I bought a Fed 5 on eBay because the price was good and it was shipping from the US. I can't remember why I thought this was a good idea.

It was heavy and the shutter was aggressively loud for a rangefinder. The lubricant in the lens had dried out so focusing was a chore, which didn't really matter because the rangefinder was way off. The light meter didn't work. Even if it was working the film speeds were not in ASA or DIN but in GOST, the Soviet system. The tripod mount fell off the first time I put it on a tripod, leaving a gaping hole in the bottom of the camera which exposed the film.

Rather than throw it into the trash I got to work. I took apart the lens, scraped off the dried out lubricant, greased it up and recollimated it (which is a fancy way of saying that I made sure the distance scale on the lens was accurate). I adjusted the rangefinder via a screw and by gently bending the follower arm with pliers. Really, pliers, per the Fed service manual. The tripod mount got screwed back on and secured with Loctite.

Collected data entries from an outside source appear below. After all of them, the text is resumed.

lemma encB_iff (cl : Int) (data : List (Int × List (List Int))) (group : List (List Int))
    {seq : List Int} (hseq : seq ∈ group) (hne : seq ≠ []) :
    (PySem.Set.contains (data.foldl (fun idx p =>
        if cl < p.1 then
          p.2.foldl (fun idx ls =>
            (PySem.Set.ofList (group.map (fun s => (s.length : Int)))).foldl (fun idx n =>
              (PySem.List.pyRange 0 ((ls.length : Int) - n + 1) 1).foldl
                (fun idx i => PySem.Set.add idx (PySem.List.slice ls (some i) (some (i + n)))) idx) idx) idx
        else idx) PySem.Set.empty) seq) = true ↔ EncProp cl data seq := by
  rw [PySem.Set.contains_iff, mem_index_iff]
  unfold EncProp
  constructor
  · rintro ⟨p, hp, hcl, ls, hls, n, hn, i, hi, hy⟩
    refine ⟨p, hp, hcl, ls, hls, ?_⟩
    rw [PySem.List.mem_pyRange_one] at hi
    have hn0 : 0 ≤ n := by
      rw [PySem.Set.mem_ofList] at hn
      obtain ⟨s, -, rfl⟩ := List.mem_map.mp hn
      positivity
    rw [PySem.List.slice_toNat ls hi.1 (by omega)] at hy
    have hlen : seq.length = (i + n).toNat - i.toNat := by
      have hc := congrArg List.length hy
      simp [List.length_take, List.length_drop] at hc
      omega
    refine ⟨i.toNat, ?_⟩
    rw [hlen, ← hy]
  · rintro ⟨p, hp, hcl, ls, hls, k, hk⟩
    have hle := matches_le hne hk
    refine ⟨p, hp, hcl, ls, hls, (seq.length : Int), ?_, (k : Int), ?_, ?_⟩
    · rw [PySem.Set.mem_ofList]
      exact List.mem_map.mpr ⟨seq, hseq, rfl⟩
    · rw [PySem.List.mem_pyRange_one]
      refine ⟨by positivity, by omega⟩
    · rw [PySem.List.slice_natCast_add ls k seq.length]
      exact hk.symm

Repairing these cameras requires little more than a butter knife and a pair of pliers. Impressive. (OK, you do need a set of jeweler’s screwdrivers. But you need pliers, too.)

The lens that came with the Fed 5, the slightly radioactive 55mm f/2.8 Industar-61LD, is supposed to be one of the better Soviet options. I was not impressed by it and wanted to try a Jupiter-8, which is a stop faster and a copy of the prewar Zeiss Sonnar. I found one for a good price if it was only the lens, but as a bonus it came with a Fed 2 as a rear lens cap.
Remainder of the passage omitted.